• _Instructions to follow_:
Only those lines running from the start of the listing below through the line that holds "rw [ih, pv_bump_length]" are to be written out, exactly and in full.

• _Source material_:
-- the Array increment loop computes (via toList) the List increment loop
theorem pv_arr_bump (js : List Int) : ∀ (L : Array Int),
    (∀ j ∈ js, 0 ≤ j ∧ j < (L.size : Int)) →
    (js.foldl (fun (l : Array Int) j => l.set! j.toNat (l.getD j.toNat 0 + 1)) L).toList
      = js.foldl (fun l j => PySem.List.pySetD l j (PySem.List.pyGetD l j 0 + 1)) L.toList := by
  induction js with
  | nil => intro L _; rfl
  | cons j js ih =>
      intro L hb
      obtain ⟨hj0, hj⟩ := hb j (by simp)
      simp only [List.foldl_cons]
      have hstep : (L.set! j.toNat (L.getD j.toNat 0 + 1)).toList
          = PySem.List.pySetD L.toList j (PySem.List.pyGetD L.toList j 0 + 1) := by
        rw [pv_arrGetD L j hj0 hj, pv_arrSet L j _ hj0]
      have hsz : ((L.set! j.toNat (L.getD j.toNat 0 + 1)).size : Int) = (L.size : Int) := by
        have := congrArg List.length hstep
        rw [← Array.length_toList, this, PySem.List.length_pySetD, Array.length_toList]
      rw [ih _ (fun x hx => by
            obtain ⟨h1, h2⟩ := hb x (by simp [hx])
            exact ⟨h1, by rw [hsz]; exact h2⟩), hstep]

-- ---- A's sieve (inner range starts at i*2) ----

theorem pv_sieve_length (n : Int) (is : List Int) : ∀ (L : List Int),
    (is.foldl (fun l i =>
      (PySem.List.pyRange (i * 2) (n + 1) i).foldl (fun l j =>
        PySem.List.pySetD l j (PySem.List.pyGetD l j 0 + 1)) l) L).length = L.length := by
  induction is with
  | nil => intro L; rfl
  | cons i is ih => intro L; simp only [List.foldl_cons]; rw [ih, pv_bump_length]

theorem pv_sieve_getD (n : Int) (is : List Int) : ∀ (L : List Int) (k : Int),
    (∀ i ∈ is, 1 ≤ i) → (n + 1 ≤ (L.length : Int)) → 0 ≤ k → k < (L.length : Int) →
    PySem.List.pyGetD
        (is.foldl (fun l i =>
          (PySem.List.pyRange (i * 2) (n + 1) i).foldl (fun l j =>
            PySem.List.pySetD l j (PySem.List.pyGetD l j 0 + 1)) l) L) k 0
      = PySem.List.pyGetD L k 0
        + ((is.map (fun i => ((PySem.List.pyRange (i * 2) (n + 1) i).count k : Int))).sum) := by
  induction is with
  | nil => intro L k _ _ _ _; simp
  | cons i is ih =>
      intro L k his hlen hk0 hk
      have hi1 : (1:Int) ≤ i := his i (by simp)
      have hbounds : ∀ j ∈ PySem.List.pyRange (i * 2) (n + 1) i, 0 ≤ j ∧ j < (L.length : Int) := by
        intro j hj
        rw [PySem.List.mem_pyRange_iff_of_pos (by omega)] at hj
        exact ⟨by omega, by omega⟩
      simp only [List.foldl_cons]
      rw [ih _ k (fun x hx => his x (by simp [hx]))
          (by rw [pv_bump_length]; exact hlen) hk0
          (by rw [pv_bump_length]; exact hk)]
      rw [pv_bump_getD _ L k hbounds hk0 hk]
      simp [List.sum_cons]
      ring

theorem pv_arr_sieve (n : Int) (is : List Int) : ∀ (L : Array Int),
    (∀ i ∈ is, 1 ≤ i) → (n + 1 ≤ (L.size : Int)) →
    (is.foldl (fun l i =>
      (PySem.List.pyRange (i * 2) (n + 1) i).foldl (fun (l : Array Int) j =>
        l.set! j.toNat (l.getD j.toNat 0 + 1)) l) L).toList
      = is.foldl (fun l i =>
          (PySem.List.pyRange (i * 2) (n + 1) i).foldl (fun l j =>
            PySem.List.pySetD l j (PySem.List.pyGetD l j 0 + 1)) l) L.toList := by
  induction is with
  | nil => intro L _ _; rfl
  | cons i is ih =>
      intro L his hlen
      have hi1 : (1:Int) ≤ i := his i (by simp)
      have hb : ∀ j ∈ PySem.List.pyRange (i * 2) (n + 1) i, 0 ≤ j ∧ j < (L.size : Int) := by
        intro j hj
        rw [PySem.List.mem_pyRange_iff_of_pos (by omega)] at hj
        exact ⟨by omega, by omega⟩
      simp only [List.foldl_cons]
      have hstep := pv_arr_bump (PySem.List.pyRange (i * 2) (n + 1) i) L hb
      have hsz : (((PySem.List.pyRange (i * 2) (n + 1) i).foldl
            (fun (l : Array Int) j => l.set! j.toNat (l.getD j.toNat 0 + 1)) L).size : Int)
          = (L.size : Int) := by
        have := congrArg List.length hstep
        rw [← Array.length_toList, this, pv_bump_length, Array.length_toList]
      rw [ih _ (fun x hx => his x (by simp [hx])) (by rw [hsz]; exact hlen), hstep]

-- reducing the accumulator mod M before adding does not change the result mod M
theorem pv_mod_absorb (s c : Int) :
    PySem.Int.mod (PySem.Int.mod s 998244353 + c) 998244353
      = PySem.Int.mod (s + c) 998244353 := by
  rw [PySem.Int.mod_eq_emod_of_pos (by norm_num), PySem.Int.mod_eq_emod_of_pos (by norm_num),
      PySem.Int.mod_eq_emod_of_pos (by norm_num)]
  conv_rhs => rw [Int.add_emod]
  conv_lhs => rw [Int.add_emod, Int.emod_emod_of_dvd _ dvd_rfl]

-- A's list DP loop over range(a, n+1) ends with the same answer as the reduced scalar loop
theorem pv_dp_loop (n : Int) (l : List Int)
    (hl : ∀ i : Int, 1 ≤ i → i ≤ n → PySem.List.pyGetD l i 0 = pvD n i) :
    ∀ (k : Nat) (a : Int) (dp : List Int) (s dB sB : Int)
      (h1 : 1 ≤ a) (hk : a + k = n + 1) (hne : dp ≠ []) (hlen : (dp.length : Int) = a)
      (hlast : dp.getLast hne = dB) (hs : PySem.Int.mod s 998244353 = sB),
    PySem.List.pyGetD
        ((PySem.List.pyRange a (n + 1) 1).foldl (fun (st : List Int × Int) i =>
          let x := st.2 + (PySem.List.pyGetD l i 0 - 1)
          let dp := st.1 ++ [PySem.Int.mod x 998244353]
          (dp, st.2 + PySem.List.pyGetD dp i 0)) (dp, s)).1 (-1) 0
      = ((PySem.List.pyRange a (n + 1) 1).foldl (fun (st : Int × Int) i =>
          let dp := PySem.Int.mod (st.2 + pvD n i - 1) 998244353
          (dp, PySem.Int.mod (st.2 + dp) 998244353)) (dB, sB)).1 := by
  intro k
  induction k with
  | zero =>
      intro a dp s dB sB h1 hk hne hlen hlast hs
      rw [PySem.List.pyRange_one_eq_nil (by omega)]
      simp only [List.foldl_nil]
      rw [PySem.List.pyGetD_neg_one _ _ hne]
      exact hlast
  | succ k ih =>
      intro a dp s dB sB h1 hk hne hlen hlast hs
      rw [PySem.List.pyRange_one_cons (by omega)]
      simp only [List.foldl_cons]
      set x : Int := PySem.Int.mod (s + (PySem.List.pyGetD l a 0 - 1)) 998244353 with hx
      have hgetnew : PySem.List.pyGetD (dp ++ [x]) a 0 = x := by
        rw [PySem.List.pyGetD_eq_getElem _ _ (by omega)
            (by simp only [List.length_append, List.length_cons, List.length_nil]; push_cast; omega)]
        rw [List.getElem_append_right (by omega)]
        simp [show a.toNat - dp.length = 0 by omega]
      have hdivs : PySem.List.pyGetD l a 0 = pvD n a := hl a h1 (by omega)
      have hdB : PySem.Int.mod (sB + pvD n a - 1) 998244353 = x := by
        rw [← hs, hx, ← hdivs]
        rw [show PySem.Int.mod s 998244353 + PySem.List.pyGetD l a 0 - 1
            = PySem.Int.mod s 998244353 + (PySem.List.pyGetD l a 0 - 1) by ring]
        exact pv_mod_absorb s _
      have hsB : PySem.Int.mod (sB + x) 998244353 = PySem.Int.mod (s + x) 998244353 := by
        rw [← hs]; exact pv_mod_absorb s x
      have := ih (a + 1) (dp ++ [x]) (s + x) x (PySem.Int.mod (s + x) 998244353)
        (by omega) (by omega) (by simp)
        (by simp only [List.length_append, List.length_cons, List.length_nil]; push_cast; omega)
        (by rw [List.getLast_append_singleton]) rfl
      simp only [hgetnew] at this ⊢
      rw [this]
      congr 1
      simp only [hdB, hsB]

-- the Array DP loop computes (via toList) the List DP loop
theorem pv_arr_dp (n : Int) (l : Array Int) (hln : n + 1 ≤ (l.size : Int)) :
    ∀ (k : Nat) (a : Int) (dp : Array Int) (s : Int),
    1 ≤ a → a + k = n + 1 → (dp.size : Int) = a →
    ((PySem.List.pyRange a (n + 1) 1).foldl (fun (st : Array Int × Int) i =>
        let x := st.2 + (l.getD i.toNat 0 - 1)
        let d := st.1.push (PySem.Int.mod x 998244353)
        (d, st.2 + d.getD i.toNat 0)) (dp, s)).1.toList
      = ((PySem.List.pyRange a (n + 1) 1).foldl (fun (st : List Int × Int) i =>
          let x := st.2 + (PySem.List.pyGetD l.toList i 0 - 1)
          let d := st.1 ++ [PySem.Int.mod x 998244353]
          (d, st.2 + PySem.List.pyGetD d i 0)) (dp.toList, s)).1 := by
  intro k
  induction k with
  | zero =>
      intro a dp s h1 hk hsz
      rw [PySem.List.pyRange_one_eq_nil (by omega)]
      simp only [List.foldl_nil]
  | succ k ih =>
      intro a dp s h1 hk hsz
      rw [PySem.List.pyRange_one_cons (by omega)]
      simp only [List.foldl_cons]
      have hli : l.getD a.toNat 0 = PySem.List.pyGetD l.toList a 0 :=
        pv_arrGetD l a (by omega) (by omega)
      refine Eq.trans (ih (a + 1)
        (dp.push (PySem.Int.mod (s + (l.getD a.toNat 0 - 1)) 998244353))
        (s + (dp.push (PySem.Int.mod (s + (l.getD a.toNat 0 - 1)) 998244353)).getD a.toNat 0)
        (by omega) (by omega) (by rw [Array.size_push]; push_cast; omega)) ?_
      have ht : (dp.push (PySem.Int.mod (s + (l.getD a.toNat 0 - 1)) 998244353)).toList
          = dp.toList ++ [PySem.Int.mod (s + (PySem.List.pyGetD l.toList a 0 - 1)) 998244353] := by
        rw [Array.toList_push, hli]
      have hpair : ((dp.push (PySem.Int.mod (s + (l.getD a.toNat 0 - 1)) 998244353)).toList,
            s + (dp.push (PySem.Int.mod (s + (l.getD a.toNat 0 - 1)) 998244353)).getD a.toNat 0)
          = (dp.toList ++ [PySem.Int.mod (s + (PySem.List.pyGetD l.toList a 0 - 1)) 998244353],
            s + PySem.List.pyGetD (dp.toList
              ++ [PySem.Int.mod (s + (PySem.List.pyGetD l.toList a 0 - 1)) 998244353]) a 0) := by
        rw [Prod.mk.injEq]
        refine ⟨ht, ?_⟩
        rw [pv_arrGetD _ a (by omega) (by rw [Array.size_push]; push_cast; omega), ht]
      rw [hpair]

• _Answer to this problem_:
-- the Array increment loop computes (via toList) the List increment loop
theorem pv_arr_bump (js : List Int) : ∀ (L : Array Int),
    (∀ j ∈ js, 0 ≤ j ∧ j < (L.size : Int)) →
    (js.foldl (fun (l : Array Int) j => l.set! j.toNat (l.getD j.toNat 0 + 1)) L).toList
      = js.foldl (fun l j => PySem.List.pySetD l j (PySem.List.pyGetD l j 0 + 1)) L.toList := by
  induction js with
  | nil => intro L _; rfl
  | cons j js ih =>
      intro L hb
      obtain ⟨hj0, hj⟩ := hb j (by simp)
      simp only [List.foldl_cons]
      have hstep : (L.set! j.toNat (L.getD j.toNat 0 + 1)).toList
          = PySem.List.pySetD L.toList j (PySem.List.pyGetD L.toList j 0 + 1) := by
        rw [pv_arrGetD L j hj0 hj, pv_arrSet L j _ hj0]
      have hsz : ((L.set! j.toNat (L.getD j.toNat 0 + 1)).size : Int) = (L.size : Int) := by
        have := congrArg List.length hstep
        rw [← Array.length_toList, this, PySem.List.length_pySetD, Array.length_toList]
      rw [ih _ (fun x hx => by
            obtain ⟨h1, h2⟩ := hb x (by simp [hx])
            exact ⟨h1, by rw [hsz]; exact h2⟩), hstep]

-- ---- A's sieve (inner range starts at i*2) ----

theorem pv_sieve_length (n : Int) (is : List Int) : ∀ (L : List Int),
    (is.foldl (fun l i =>
      (PySem.List.pyRange (i * 2) (n + 1) i).foldl (fun l j =>
        PySem.List.pySetD l j (PySem.List.pyGetD l j 0 + 1)) l) L).length = L.length := by
  induction is with
  | nil => intro L; rfl
  | cons i is ih => intro L; simp only [List.foldl_cons]; rw [ih, pv_bump_length]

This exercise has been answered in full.